By the time of Lenglet's prison release, the Ford affair was unhidden, and Lenglet felt betrayed. Soon after, due to his French criminal record, Lenglet was expelled, returning to his native Holland without Rhys.

Ford and Bowen sent Rhys to Juan-les-Pins, finding her a live-in job ghostwriting a book on reincarnation and interior design for Rudolph Valentino's mother-in-law Winifred, second wife of American cosmetics millionaire Richard Hudnut.

With that, the "quartet", after which the novel is named, was dissolved.

Rhys revisited her relationships with Lenglet and Ford, but neither lasted. Ford and Bowen separated in 1927, after nine years together. Rhys and Lenglet remained intermittently estranged, formally separating in 1928 and divorcing in 1933. The pair remained close friends, bound by their daughter, Maryvonne Lenglet, who was three and in care at the time of her father's imprisonment; she later became his custodian.

This traumatic episode is considered one of Rhys's great creative catalysts, resulting in Quartet launching her career as a novelist. She comments on "L'Affaire Ford" in the Jean Rhys papers.

Jonathan Cape, who had published Rhys's The Left Bank and Other Stories, rejected Quartet as libelous, recognising the notable Ford Madox Ford in its plot. With the help of Rhys's subsequent husband, editor and literary agent Leslie Tilden Smith, Quartet was published in 1928 by Chatto & Windus.
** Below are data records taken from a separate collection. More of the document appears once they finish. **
-- the forward direction: A's repetition test forces the pattern-number shape
theorem char_fwd (j : Int) (hj : 10 ≤ j) (d : Nat) (hd : 0 < d)
    (hdL : d < (PySem.Int.toChars j).length) (h : RC (PySem.Int.toChars j) d) :
    ∃ p : Nat, 10 ^ (d - 1) ≤ p ∧ p < 10 ^ d ∧
      j = (p : Int) * (repN d ((PySem.Int.toChars j).length / d) : Nat) := by
  have hj0 : (0:Int) < j := by omega
  have hs : PySem.Int.toChars j = ((Nat.digits 10 j.toNat).map Nat.digitChar).reverse :=
    toChars_pos j hj0
  have hL : (PySem.Int.toChars j).length = (Nat.digits 10 j.toNat).length := by rw [hs]; simp
  obtain ⟨hdvd, hk2⟩ := RC_dvd _ d hd hdL h
  have hk0 : 0 < (PySem.Int.toChars j).length / d := by omega
  have hrev : (List.replicate ((PySem.Int.toChars j).length / d)
      (((PySem.Int.toChars j).take d).reverse)).flatten = (Nat.digits 10 j.toNat).map Nat.digitChar := by
    rw [← reverse_flatten_replicate, h, hs, List.reverse_reverse]
  have htdlen : ((PySem.Int.toChars j).take d).length = d := by rw [List.length_take]; omega
  have hQ : ((Nat.digits 10 j.toNat).map Nat.digitChar).take d =
      ((PySem.Int.toChars j).take d).reverse := by
    have htk := take_flatten_replicate ((PySem.Int.toChars j).length / d)
      (((PySem.Int.toChars j).take d).reverse) hk0
    rw [List.length_reverse, htdlen] at htk
    rw [← hrev, htk]
  have hQF : ((Nat.digits 10 j.toNat).map Nat.digitChar).take d =
      ((Nat.digits 10 j.toNat).take d).map Nat.digitChar := (List.map_take ..).symm
  have hDjlt : ∀ y ∈ Nat.digits 10 j.toNat, y < 10 := fun y hy => Nat.digits_lt_base (by norm_num) hy
  have hFlt : ∀ y ∈ (Nat.digits 10 j.toNat).take d, y < 10 :=
    fun y hy => hDjlt y (List.mem_of_mem_take hy)
  have hflatlt : ∀ y ∈ (List.replicate ((PySem.Int.toChars j).length / d)
      ((Nat.digits 10 j.toNat).take d)).flatten, y < 10 :=
    fun y hy => hFlt y (mem_flatten_replicate _ _ _ hy)
  have hDeq : Nat.digits 10 j.toNat = (List.replicate ((PySem.Int.toChars j).length / d)
      ((Nat.digits 10 j.toNat).take d)).flatten := by
    apply map_digitChar_inj _ _ hDjlt hflatlt
    rw [map_flatten_replicate, ← hQF, hQ, hrev]
  have hFlen : ((Nat.digits 10 j.toNat).take d).length = d := by rw [List.length_take]; omega
  have hFne : (Nat.digits 10 j.toNat).take d ≠ [] := by
    intro hc; rw [hc] at hFlen; simp at hFlen; omega
  have hDne : Nat.digits 10 j.toNat ≠ [] := by
    intro hc; rw [hc] at hL; simp only [List.length_nil] at hL; omega
  have hlast? : (Nat.digits 10 j.toNat).getLast? = ((Nat.digits 10 j.toNat).take d).getLast? := by
    conv_lhs => rw [hDeq]
    exact getLast?_flatten_replicate _ _ hk0
  have hgl : (Nat.digits 10 j.toNat).getLast hDne ≠ 0 :=
    Nat.getLast_digit_ne_zero 10 (show j.toNat ≠ 0 by omega)
  have hFlast : ((Nat.digits 10 j.toNat).take d).getLast hFne ≠ 0 := by
    rw [List.getLast?_eq_some_getLast hDne, List.getLast?_eq_some_getLast hFne] at hlast?
    intro hc
    exact hgl (by rw [Option.some_inj.mp hlast?, hc])
  have hdigp : Nat.digits 10 (Nat.ofDigits 10 ((Nat.digits 10 j.toNat).take d)) =
      (Nat.digits 10 j.toNat).take d :=
    Nat.digits_ofDigits 10 (by norm_num) _ hFlt (fun _ => hFlast)
  refine ⟨Nat.ofDigits 10 ((Nat.digits 10 j.toNat).take d), ?_, ?_, ?_⟩
  · exact (Nat.lt_digits_length_iff (by norm_num) _).mp (by rw [hdigp, hFlen]; omega)
  · exact (Nat.digits_length_le_iff (by norm_num) _).mp (by rw [hdigp, hFlen])
  · have hval : j.toNat = Nat.ofDigits 10 ((Nat.digits 10 j.toNat).take d) *
        repN d ((PySem.Int.toChars j).length / d) := by
      conv_lhs => rw [← Nat.ofDigits_digits 10 j.toNat, hDeq]
      rw [ofDigits_flatten_replicate, hFlen]
    have hjc : j = (j.toNat : Int) := by omega
    conv_lhs => rw [hjc, hval]
    push_cast
    ring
Quartet's real-life character counterparts each published their own version of this episode from their respective viewpoints, all fictionalised, except for Stella Bowen's memoir Drawn from Life (1941), which recalls Rhys disparagingly. Quartet was the first published of the four and is the only one still in print. Ford's When the Wicked Man (1932) portrays Rhys as hysterical drunken Creole journalist Lola Porter, who uses Joseph Notterdam (Ford's character). Jean Lenglet's version appeared under the nom de plume Édouard de Nève in Dutch, French, and English. His Dutch novel was titled In de Strik (1932), and his French version was Sous les Verrous (1933). Rhys translated Sous les Verrous into English as Barred (1932) for Lenglet, who dedicated it to her. Her translation edited the Bowen character, softened her own, and revived Lenglet's writing career.

In old age, Rhys wrote of marriage to Lenglet, their life around Europe, meeting Ford and his literary coaching, in Smile Please: An Unfinished Autobiography (1979), which was published posthumously.

==Adaptations==
The 1981 Merchant Ivory film of the same name, starring Isabelle Adjani, Maggie Smith, and Alan Bates, won Adjani the Cannes Film Festival Award for Best Actress and Smith the Evening Standard Awards Best Actress prize.